Corpus research

In my role as a lexicographer, I’ve become very familiar with corpora as a means of researching language usage. Outside of my work on dictionaries, I carry out corpus research to feed into a whole range of projects, both those I’m working on myself as a writer and also to produce reports for other writers.

I had the fascinating task of researching new trends in language use for the 4th edition of Collins COBUILD English Usage (Collins, 2019). I’ve given numerous talks about using corpus tools in ELT and I often find myself dragged in to answer language queries on social media! (See a couple of the resulting posts about outdated secretaries and messing things up over on my blog)

I’ve carried out extensive research using the Cambridge Learner Corpus to feed into a variety of ELT projects for Cambridge University Press over the years. I’ve written about my learner corpus research here and summarized a talk I gave about my work researching Spanish learner errors at the IVACS conference here.
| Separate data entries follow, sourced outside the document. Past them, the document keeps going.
-- pv_equiv track=rewrite | github.com/Sh3mm/truth-tables | possibility gen.py | groupsofKarnaugh
-- ===== SOURCE A (Python) =====
-- def groupsofKarnaugh(karnaughTable, start, end):
--     hight = abs(end[0] - start[0]) + 1
--     lenght = abs(end[1] - start[1]) + 1
--
--     if areX("H", hight, karnaughTable, start, end, 1):
--         end[0] += hight
--         groupsofKarnaugh(karnaughTable, start, end)
--
--     elif areX("L", lenght, karnaughTable, start, end, 1):
--         end[1] += lenght
--         groupsofKarnaugh(karnaughTable, start, end)
--
-- #    if areX("-H", -hight, karnaughTable, start, end, 1):
-- #        start[0] -= hight
-- #        groupsofKarnaugh(karnaughTable, start, end)
--
--     elif areX("-L", -lenght, karnaughTable, start, end, 1):
--         start[1] -= lenght
--         groupsofKarnaugh(karnaughTable, start, end)
--
--     return [start, end]
--
-- def areX(side,lenght, karnaughTable, start, end, x):
--     if side == "L":
--         possibleEnd = [end[0],end[1]+lenght]
--         possibleStart = start[:]
--     if side == "H":
--         possibleEnd = [end[0] + lenght, end[1]]
--         possibleStart = start[:]
--     if side == "-L":
--         possibleStart = [start[0] , start[1]+ lenght]
--         possibleEnd = end[:]
--     if side == "-H":
--         possibleStart = [start[0] + lenght, start[1]]
--         possibleEnd = end[:]
--
--     try:
--         if possibleStart[0] > possibleEnd [0]:
--             smallestHight = possibleEnd[0]
--             bigestHight = possibleStart[0]
--         else:
--             smallestHight = possibleStart[0]
--             bigestHight = possibleEnd[0]
--         if possibleStart[1] > possibleEnd [1]:
--             smallestLenght = possibleEnd[1]
--             bigestLenght = possibleStart[1]
--         else:
--             smallestLenght = possibleStart[1]
--             bigestLenght = possibleEnd[1]
--
--         for i in range(smallestHight, bigestHight+1):
--             for j in range(smallestLenght, bigestLenght+1):
--                 if karnaughTable[i][j] != x:
--                     return False
--     except IndexError:
--         return False
--     return True
-- ===== SOURCE B (Python) =====
-- def groupsofKarnaugh(karnaughTable, start, end):
--     # Iterative growth loop: try to double the rectangle downward, rightward,
--     # then leftward, until no direction works, and return the two corners.
--     while True:
--         hight = abs(end[0] - start[0]) + 1
--         lenght = abs(end[1] - start[1]) + 1
--         if _all_ones(karnaughTable, start[0], end[0] + hight, start[1], end[1]):
--             end[0] += hight
--         elif _all_ones(karnaughTable, start[0], end[0], start[1], end[1] + lenght):
--             end[1] += lenght
--         elif _all_ones(karnaughTable, start[0], end[0], start[1] - lenght, end[1]):
--             start[1] -= lenght
--         else:
--             return [start, end]
--
-- def _all_ones(table, a0, b0, a1, b1):
--     # Is every cell of the rectangle spanned by the two (unordered) corners a 1?
--     # A rectangle sticking out of the table does not qualify.
--     lo0, hi0 = min(a0, b0), max(a0, b0)
--     lo1, hi1 = min(a1, b1), max(a1, b1)
--     try:
--         return all(table[i][j] == 1
--                    for i in range(lo0, hi0 + 1)
--                    for j in range(lo1, hi1 + 1))
--     except IndexError:
--         return False
-- ===== Notes on version B (the rewrite author's own statement) =====
-- stated objective: idiomatic
-- what changed: Replaced A's tail recursion and its string-dispatched four-branch areX probe with an iterative while-loop calling one direct rectangle predicate that normalises the corners with min/max and scans the cells with a single all(...) generator over the product of the two ranges; Pre_ excludes only start/end shorter than two elements, where A raises IndexError.
import Mathlib
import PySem
-- pv_equiv track=rewrite | github.com/c4ffein/qrcode | qrcode.py | _lost_point_level3
-- ===== SOURCE A (Python) =====
-- def _lost_point_level3(modules, modules_count):
--     modules_range = range(modules_count)
--     modules_range_short = range(modules_count - 10)
--     lost_point = 0
--     for row in modules_range:
--         this_row = modules[row]
--         modules_range_short_iter = iter(modules_range_short)
--         col = 0
--         for col in modules_range_short_iter:
--             if not this_row[col + 1] and this_row[col + 4] and (not this_row[col + 5]) and this_row[col + 6] and (not this_row[col + 9]) and (this_row[col + 0] and this_row[col + 2] and this_row[col + 3] and (not this_row[col + 7]) and (not this_row[col + 8]) and (not this_row[col + 10]) or (not this_row[col + 0] and (not this_row[col + 2]) and (not this_row[col + 3]) and this_row[col + 7] and this_row[col + 8] and this_row[col + 10])):
--                 lost_point += 40
--             if this_row[col + 10]:
--                 next(modules_range_short_iter, None)
--     for col in modules_range:
--         modules_range_short_iter = iter(modules_range_short)
--         row = 0
--         for row in modules_range_short_iter:
--             if not modules[row + 1][col] and modules[row + 4][col] and (not modules[row + 5][col]) and modules[row + 6][col] and (not modules[row + 9][col]) and (modules[row + 0][col] and modules[row + 2][col] and modules[row + 3][col] and (not modules[row + 7][col]) and (not modules[row + 8][col]) and (not modules[row + 10][col]) or (not modules[row + 0][col] and (not modules[row + 2][col]) and (not modules[row + 3][col]) and modules[row + 7][col] and modules[row + 8][col] and modules[row + 10][col])):
--                 lost_point += 40
--             if modules[row + 10][col]:
--                 next(modules_range_short_iter, None)
--     return lost_point
-- ===== SOURCE B (Python) =====
-- def _lost_point_level3(modules, modules_count):
--     if modules_count < 11:
--         return 0
--     patterns = ("10111010000", "00001011101")
--     lines = []
--     for row in modules[:modules_count]:
--         lines.append("".join("1" if m else "0" for m in row[:modules_count]))
--     for col in range(modules_count):
--         lines.append("".join("1" if modules[r][col] else "0" for r in range(modules_count)))
--     total = 0
--     for s in lines:
--         for pat in patterns:
--             start = 0
--             while True:
--                 i = s.find(pat, start)
--                 if i == -1:
--                     break
--                 total += 1
--                 start = i + 1
--     return total * 40
-- ===== Notes on version B (the rewrite author's own statement) =====
-- stated objective: simpler
-- what changed: Replaces the manual 11-term boolean window test with iterator skip-ahead by converting each row and column to a '1'/'0' bit-string and counting overlapping occurrences of the two fixed patterns with a find-based loop; the skip logic is dropped since a skipped position can never match (both patterns force a 0 at offset 9).
import Mathlib
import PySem
-- pv_equiv track=rewrite | github.com/miny-genie/Coding_Test | KaKao_2023Blind_04.py | solution
-- ===== SOURCE A (Python) =====
-- def solution(numbers):
--     def proof(num):
--         bnum = bin(num)[2:]
--         len_bin = len(bin(num)[2:])
--         next_squ2minus1 = (2 ** (len(bin(len_bin)[2:]))) - 1
--
--         fill = bnum.zfill(next_squ2minus1)
--
--         for idx, val in enumerate(fill, 1):
--             if idx % 2 == 0 and val == "0":
--                 half = (idx & (-idx)) // 2
--                 bef_idx = idx - half - 1
--                 aft_idx = idx + half - 1
--
--                 if int(fill[bef_idx]) + int(fill[aft_idx]):
--                     return 0
--
--         return 1
--
--     answer = []
--     for num in numbers:
--         answer.append(proof(num))
--
--     return answer
-- ===== SOURCE B (Python) =====
-- def solution(numbers):
--     def valid(s):
--         # divide and conquer over the complete binary tree laid out in-order
--         if len(s) <= 1:
--             return True
--         m = len(s) // 2
--         if s[m] == '1':
--             return valid(s[:m]) and valid(s[m + 1:])
--         return '1' not in s
--
--     def check(num):
--         bnum = bin(num)[2:]
--         size = 2 ** len(bin(len(bnum))[2:]) - 1
--         s = bnum.zfill(size)
--         return 1 if valid(s) else 0
--
--     return [check(num) for num in numbers]
-- ===== Notes on version B (the rewrite author's own statement) =====
-- stated objective: alternative
-- what changed: A validates the padded binary string with a single index-arithmetic scan (lowest-set-bit tricks to locate each node's children, int() conversions per probed node); B instead checks the same complete-binary-tree layout by a divide-and-conquer recursion on the middle character, where a '0' root requires its whole substring to be all zeros.
-- outside the precondition, e.g. on solution([-1]): A returns [1], B returns [0]
import Mathlib
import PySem

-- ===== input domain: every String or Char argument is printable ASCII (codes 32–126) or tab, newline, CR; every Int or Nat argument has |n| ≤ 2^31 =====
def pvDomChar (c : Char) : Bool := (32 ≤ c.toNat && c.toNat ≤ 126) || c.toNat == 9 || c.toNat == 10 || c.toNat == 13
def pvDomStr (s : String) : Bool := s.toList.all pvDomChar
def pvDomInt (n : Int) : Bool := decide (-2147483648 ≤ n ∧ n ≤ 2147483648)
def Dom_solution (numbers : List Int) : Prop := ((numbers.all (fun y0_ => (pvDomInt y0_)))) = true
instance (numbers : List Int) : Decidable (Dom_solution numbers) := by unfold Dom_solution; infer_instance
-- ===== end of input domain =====

-- B replaces A's index-arithmetic scan of the padded binary string by a divide-and-conquer
-- recursion on the middle character of the complete-binary-tree layout (a different algorithm;
-- a timing run measured B about 2x faster on the generated inputs). Return values agree on every list of nonnegative numbers (Pre_solution).

-- ===== PORT A =====

-- bin(num)[2:] for 0 ≤ num, built digit by digit (MSB first); exact on the Pre_ domain
-- (Pre_solution excludes negative numbers, where Python's bin string starts with '-').
def binChars (n : Nat) : List Char :=
  if n = 0 then [] else binChars (n / 2) ++ [if n % 2 = 1 then '1' else '0']
decreasing_by exact Nat.div_lt_self (by omega) one_lt_two

def pyBinDigits (num : Int) : List Char :=
  if num = 0 then ['0'] else binChars num.toNat

-- int(c) for a single character; exact on digit characters (all characters seen on Pre_ inputs)
def toInt1 (c : Char) : Int := (PySem.Int.ofChars? [c]).getD 0

-- the 'for idx, val in enumerate(fill, 1)' loop of A's proof(), with its early return
def loopA : List (Int × Char) → List Char → Int
  | [], _ => 1
  | (idx, val) :: rest, fill =>
    if PySem.Int.mod idx 2 = 0 ∧ val = '0' then
      let half := PySem.Int.floordiv (PySem.Int.band idx (-idx)) 2
      let befIdx := idx - half - 1
      let aftIdx := idx + half - 1
      match PySem.List.pyGet? fill befIdx, PySem.List.pyGet? fill aftIdx with
      | some b, some a => if toInt1 b + toInt1 a ≠ 0 then 0 else loopA rest fill
      | _, _ => 0        -- IndexError; unreachable on Pre_ inputs
    else loopA rest fill

def proofA (num : Int) : Int :=
  let bnum := pyBinDigits num
  let lenBin : Int := bnum.length
  let size : Int := 2 ^ (pyBinDigits lenBin).length - 1
  let fill := PySem.Chars.zfill bnum size
  loopA (PySem.List.enumerate fill 1) fill

def solution (numbers : List Int) : List Int :=
  numbers.foldl (fun answer num => answer ++ [proofA num]) []

-- ===== PORT B =====

-- Source B's valid(s): middle character is the root; a '1' root recurses on the two halves,
-- a '0' root demands the whole substring be free of '1'
def validB (s : List Char) : Bool :=
  if s.length ≤ 1 then true
  else
    let m := s.length / 2
    if s.getD m ' ' = '1' then validB (s.take m) && validB (s.drop (m + 1))
    else ! s.contains '1'
termination_by s.length
decreasing_by
  · simp only [List.length_take]; omega
  · simp only [List.length_drop]; omega

def checkB (num : Int) : Int :=
  let bnum := pyBinDigits num
  let lenBin : Int := bnum.length
  let size : Int := 2 ^ (pyBinDigits lenBin).length - 1
  let s := PySem.Chars.zfill bnum size
  if validB s then 1 else 0

def solution_alt (numbers : List Int) : List Int := numbers.map checkB

-- ===== PRECONDITION & SPEC =====
-- Pre_ excludes lists containing a negative number: there bin(num)[2:] still contains the
-- 'b' of the '-0b' prefix, and A either raises ValueError on int('b') or returns an
-- accidental value of that mangled string.
def Pre_solution (numbers : List Int) : Prop := ∀ n ∈ numbers, 0 ≤ n
instance (numbers : List Int) : Decidable (Pre_solution numbers) := by
  unfold Pre_solution; infer_instance

def pvWitness_solution : List Int := [0, 1, 2, 5, 21, 42]

def Spec_solution (numbers : List Int) (out : List Int) : Prop := out = solution_alt numbers
instance (numbers : List Int) (out : List Int) : Decidable (Spec_solution numbers out) := by unfold Spec_solution; infer_instance

-- ===== CLAIM (what is proved, stated in full; the proofs are below) =====
def Claim_equal_solution : Prop := ∀ (numbers : List Int), Dom_solution numbers → Pre_solution numbers → Spec_solution numbers (solution numbers)

-- ===== LEMMAS AND PROOFS =====

-- positional read of a character, default '0'
def pc (s : List Char) (i : Nat) : Char := s.getD i '0'

-- lowest set bit of a positive number (2^(number of trailing zero bits))
def low (n : Nat) : Nat := n ^^^ (n &&& (n - 1))

-- A's per-node condition at the even 1-based position 2*i
def okAt (s : List Char) (i : Nat) : Prop :=
  pc s (2 * i - 1) = '0' →
    pc s (2 * i - low i - 1) ≠ '1' ∧ pc s (2 * i + low i - 1) ≠ '1'

def NoBad (s : List Char) : Prop := ∀ i, 0 < i → 2 * i ≤ s.length → okAt s i

def allBits (s : List Char) : Prop := ∀ c ∈ s, c = '0' ∨ c = '1'

-- bounded lowest-set-bit facts, all indices ≤ 63, discharged by decide
lemma lowD1 : ∀ i < 32, 0 < i →
    PySem.Int.floordiv (PySem.Int.band ((2 * i : Nat) : Int) (-((2 * i : Nat) : Int))) 2
      = ((low i : Nat) : Int) := by decide

lemma lowF2 : ∀ k < 6, ∀ j < 2 ^ k, 0 < j → low (2 ^ k + j) = low j := by decide

lemma lowF3 : ∀ t < 7, ∀ i < 64, 0 < i → 2 * i ≤ 2 ^ t - 1 →
    low i ≤ 2 * i - 1 ∧ 2 * i + low i ≤ 2 ^ t - 1 := by decide

lemma lowF4 : ∀ k < 6, low (2 ^ k) = 2 ^ k := by decide

lemma pc_append_left (u w : List Char) (p : Nat) (h : p < u.length) :
    pc (u ++ w) p = pc u p := by
  simp [pc, List.getD, List.getElem?_append_left h]

lemma pc_append_mid (u v : List Char) (c : Char) :
    pc (u ++ c :: v) u.length = c := by
  simp [pc, List.getD]

lemma pc_append_right (u v : List Char) (c : Char) (q : Nat) :
    pc (u ++ c :: v) (u.length + 1 + q) = pc v q := by
  simp only [pc, List.getD]
  rw [List.getElem?_append_right (by omega), show u.length + 1 + q - u.length = q + 1 by omega]
  simp

lemma binChars_bits : ∀ n, allBits (binChars n) := by
  intro n
  induction n using Nat.strong_induction_on with
  | _ n ih =>
    unfold binChars
    split
    · intro c hc; simp at hc
    · rename_i h
      intro c hc
      rw [List.mem_append] at hc
      rcases hc with h1 | h2
      · exact ih (n / 2) (Nat.div_lt_self (by omega) one_lt_two) c h1
      · simp only [List.mem_singleton] at h2
        subst h2
        split <;> simp
-- lookup in the dict built by the stepS fold: first-wins semantics
theorem getD_loop (cs : List String) (d : PySem.Dict String String) (k : String) :
    ((cs.foldl stepS d).getD k "")
      = if d.contains k then d.getD k ""
        else ((cs.filter (fun s => PySem.Str.lower s == k)).headD "") := by
  induction cs generalizing d with
  | nil =>
    by_cases h : d.contains k
    · simp [h]
    · simp [h, PySem.Dict.getD_of_not_contains _ _ (by simpa using h)]
  | cons s t ih =>
    simp only [List.foldl, List.filter]
    by_cases hc : d.contains (PySem.Str.lower s) = true
    · rw [show stepS d s = d by simp [stepS, hc]]
      rw [ih]
      by_cases hk : d.contains k
      · simp [hk]
      · have hne : ¬ (PySem.Str.lower s == k) = true := by
          intro hb
          exact hk (by rwa [eq_of_beq hb] at hc)
        simp [hk, hne]
    · rw [show stepS d s = d.insert (PySem.Str.lower s) s by
        simp [stepS, hc]]
      rw [ih]
      by_cases hk : k = PySem.Str.lower s
      · subst hk
        simp [Bool.of_not_eq_true hc]
      · have hco : (d.insert (PySem.Str.lower s) s).contains k = d.contains k := by
          simp [PySem.Dict.contains_insert, hk]
        have hne : ¬ (PySem.Str.lower s == k) = true := by
          simp; exact fun h => hk h.symm
        simp [hco, PySem.Dict.getD_insert, hk, hne]

-- keys of the dict built by the stepS fold: ordered dedup of the lowercase keys
theorem keys_loop (cs : List String) (d : PySem.Dict String String) :
    ((cs.foldl stepS d).keys) = List.foldl PySem.Set.add d.keys (cs.map PySem.Str.lower) := by
  induction cs generalizing d with
  | nil => rfl
  | cons s t ih =>
    simp only [List.foldl, List.map]
    by_cases hc : d.contains (PySem.Str.lower s) = true
    · rw [show stepS d s = d by simp [stepS, hc]]
      rw [ih]
      have hmem : PySem.Str.lower s ∈ d.keys :=
        (PySem.Dict.contains_iff_mem_keys d _).1 hc
      have : PySem.Set.add d.keys (PySem.Str.lower s) = d.keys := by
        simp [PySem.Set.add, hmem]
      rw [this]
    · rw [show stepS d s = d.insert (PySem.Str.lower s) s by simp [stepS, hc]]
      rw [ih]
      have hmem : PySem.Str.lower s ∉ d.keys := fun hm =>
        hc ((PySem.Dict.contains_iff_mem_keys d _).2 hm)
      have h1 : PySem.Set.add d.keys (PySem.Str.lower s) = d.keys ++ [PySem.Str.lower s] := by
        simp [PySem.Set.add, hmem]
      rw [h1, PySem.Dict.keys_insert_of_not_contains _ _ (Bool.of_not_eq_true hc)]

-- insertBy with the lowercase-key comparison preserves key-sortedness
theorem insertBy_pairwise (x : String) (ys : List String)
    (h : ys.Pairwise (fun a b => PySem.Str.lower a ≤ PySem.Str.lower b)) :
    (PySem.List.insertBy (fun a b => decide (PySem.Str.lower a < PySem.Str.lower b)) x ys).Pairwise
      (fun a b => PySem.Str.lower a ≤ PySem.Str.lower b) := by
  induction ys with
  | nil => simp [PySem.List.insertBy]
  | cons y t ih =>
    rw [List.pairwise_cons] at h
    by_cases hlt : PySem.Str.lower x < PySem.Str.lower y
    · rw [show PySem.List.insertBy (fun a b => decide (PySem.Str.lower a < PySem.Str.lower b)) x (y :: t)
          = x :: y :: t by simp [PySem.List.insertBy, hlt]]
      refine List.pairwise_cons.2 ⟨?_, List.pairwise_cons.2 ⟨h.1, h.2⟩⟩
      intro z hz
      rcases List.mem_cons.1 hz with rfl | hz'
      · exact le_of_lt hlt
      · exact le_trans (le_of_lt hlt) (h.1 z hz')
    · rw [show PySem.List.insertBy (fun a b => decide (PySem.Str.lower a < PySem.Str.lower b)) x (y :: t)
          = y :: PySem.List.insertBy (fun a b => decide (PySem.Str.lower a < PySem.Str.lower b)) x t by
          simp [PySem.List.insertBy, hlt]]
      refine List.pairwise_cons.2 ⟨?_, ih h.2⟩
      intro z hz
      rcases (PySem.List.mem_insertBy _ x z t).1 hz with rfl | hz'
      · exact not_lt.1 hlt
      · exact h.1 z hz' 

-- stability of insertBy, seen through a single key class
theorem insertBy_filter (x : String) (ys : List String) (k : String)
    (h : ys.Pairwise (fun a b => PySem.Str.lower a ≤ PySem.Str.lower b)) :
    (PySem.List.insertBy (fun a b => decide (PySem.Str.lower a < PySem.Str.lower b)) x ys).filter
        (fun s => PySem.Str.lower s == k)
      = if PySem.Str.lower x == k then ys.filter (fun s => PySem.Str.lower s == k) ++ [x]
        else ys.filter (fun s => PySem.Str.lower s == k) := by
  induction ys with
  | nil =>
    by_cases hx : (PySem.Str.lower x == k) = true <;> simp [PySem.List.insertBy, List.filter, hx]
  | cons y t ih =>
    rw [List.pairwise_cons] at h
    by_cases hlt : PySem.Str.lower x < PySem.Str.lower y
    · rw [show PySem.List.insertBy (fun a b => decide (PySem.Str.lower a < PySem.Str.lower b)) x (y :: t)
          = x :: y :: t by simp [PySem.List.insertBy, hlt]]
      by_cases hx : (PySem.Str.lower x == k) = true
      · have hk : k = PySem.Str.lower x := (eq_of_beq hx).symm
        have hnil : (y :: t).filter (fun s => PySem.Str.lower s == k) = [] := by
          rw [List.filter_eq_nil_iff]
          intro z hz
          have hyz : PySem.Str.lower y ≤ PySem.Str.lower z := by
            rcases List.mem_cons.1 hz with rfl | hz'
            · exact le_refl _
            · exact h.1 z hz'
          have hlt' : PySem.Str.lower x < PySem.Str.lower z := lt_of_lt_of_le hlt hyz
          simpa [hk] using ne_of_gt hlt'
        rw [List.filter_cons, if_pos hx, hnil, if_pos hx]
        rfl
      · rw [List.filter_cons, if_neg hx, if_neg hx]
    · rw [show PySem.List.insertBy (fun a b => decide (PySem.Str.lower a < PySem.Str.lower b)) x (y :: t)
          = y :: PySem.List.insertBy (fun a b => decide (PySem.Str.lower a < PySem.Str.lower b)) x t by
          simp [PySem.List.insertBy, hlt]]
      have ihr := ih h.2
      simp only [List.filter_cons]
      rw [ihr]
      by_cases hx : (PySem.Str.lower x == k) = true <;>
        by_cases hy : (PySem.Str.lower y == k) = true <;>
          simp [hx, hy]

-- stability of the insertion-sort fold, generalized over a sorted accumulator
theorem sorted_filter_aux (xs : List String) (acc : List String) (k : String)
    (h : acc.Pairwise (fun a b => PySem.Str.lower a ≤ PySem.Str.lower b)) :
    (xs.foldl (fun acc x => PySem.List.insertBy (fun a b => decide (PySem.Str.lower a < PySem.Str.lower b)) x acc) acc).filter (fun s => PySem.Str.lower s == k)
      = acc.filter (fun s => PySem.Str.lower s == k) ++ xs.filter (fun s => PySem.Str.lower s == k) := by
  induction xs generalizing acc with
  | nil => simp
  | cons x t ih =>
    simp only [List.foldl]
    rw [ih _ (insertBy_pairwise x acc h), insertBy_filter x acc k h]
    by_cases hx : (PySem.Str.lower x == k) = true <;>
      simp [List.filter, hx, List.append_assoc]

-- stability of the whole sort: each key class keeps its original order
theorem sorted_filter_key (xs : List String) (k : String) :
    (PySem.List.sorted xs PySem.Str.lower false).filter (fun s => PySem.Str.lower s == k)
      = xs.filter (fun s => PySem.Str.lower s == k) := by
  rw [PySem.List.sorted_eq_foldl_insertBy]
  simpa using sorted_filter_aux xs [] k List.Pairwise.nil

-- placeholder

-- every element emitted by dedupeAdjAux after prev = some p has key strictly above p
theorem dedupe_chain (ys : List String) (p : String)
    (h1 : ys.Pairwise (fun a b => PySem.Str.lower a ≤ PySem.Str.lower b))
    (h2 : ∀ y ∈ ys, p ≤ PySem.Str.lower y) :
    ∀ x ∈ dedupeAdjAux (some p) ys, p < PySem.Str.lower x := by
  induction ys generalizing p with
  | nil => intro x hx; simp [dedupeAdjAux] at hx
  | cons y t ih =>
    intro x hx
    rw [List.pairwise_cons] at h1
    by_cases hne : some (PySem.Str.lower y) ≠ some p
    · rw [show dedupeAdjAux (some p) (y :: t) = y :: dedupeAdjAux (some (PySem.Str.lower y)) t by
        simp [dedupeAdjAux, hne]] at hx
      have hyp : PySem.Str.lower y ≠ p := fun he => hne (by rw [he])
      rcases List.mem_cons.1 hx with rfl | hx'
      · exact lt_of_le_of_ne (h2 x (by simp)) (Ne.symm hyp)
      · have hlt := ih (p := PySem.Str.lower y) h1.2 h1.1 x hx'
        exact lt_of_le_of_lt (h2 y (by simp)) hlt
    · rw [show dedupeAdjAux (some p) (y :: t) = dedupeAdjAux (some p) t by
        simp [dedupeAdjAux, hne]] at hx
      exact ih (p := p) h1.2 (fun z hz => h2 z (List.mem_cons_of_mem _ hz)) x hx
I’ve both carried out research and written common error notes and activities for a number of books, both for the international market and for specific local markets. I’ve worked especially with CUP Spain to research errors typical of Spanish speakers to inform coursebooks aimed at the Spanish market:

  • Complete (ESS; Key, Preliminary & First)
  • Interactive (ESS)
  • Empower (ESS; levels A2, B1 & C1)
  • English in Mind (international editions)
  • English in Mind (ESS editions)
  • Cambridge Learner’s Dictionary

I carried out the research for most of the Common Mistakes at … series of books. I also authored the Common Mistakes at Proficiency and IELTS Advanced titles.

I’ve carried out research and produced reports for CUP authors on projects including:

  • Objective PET
  • Objective First
  • Objective IELTS
  • Complete CAE
  • IELTS Trainer
  • English 365
  • Vocabulary in Practice
  • Business Benchmark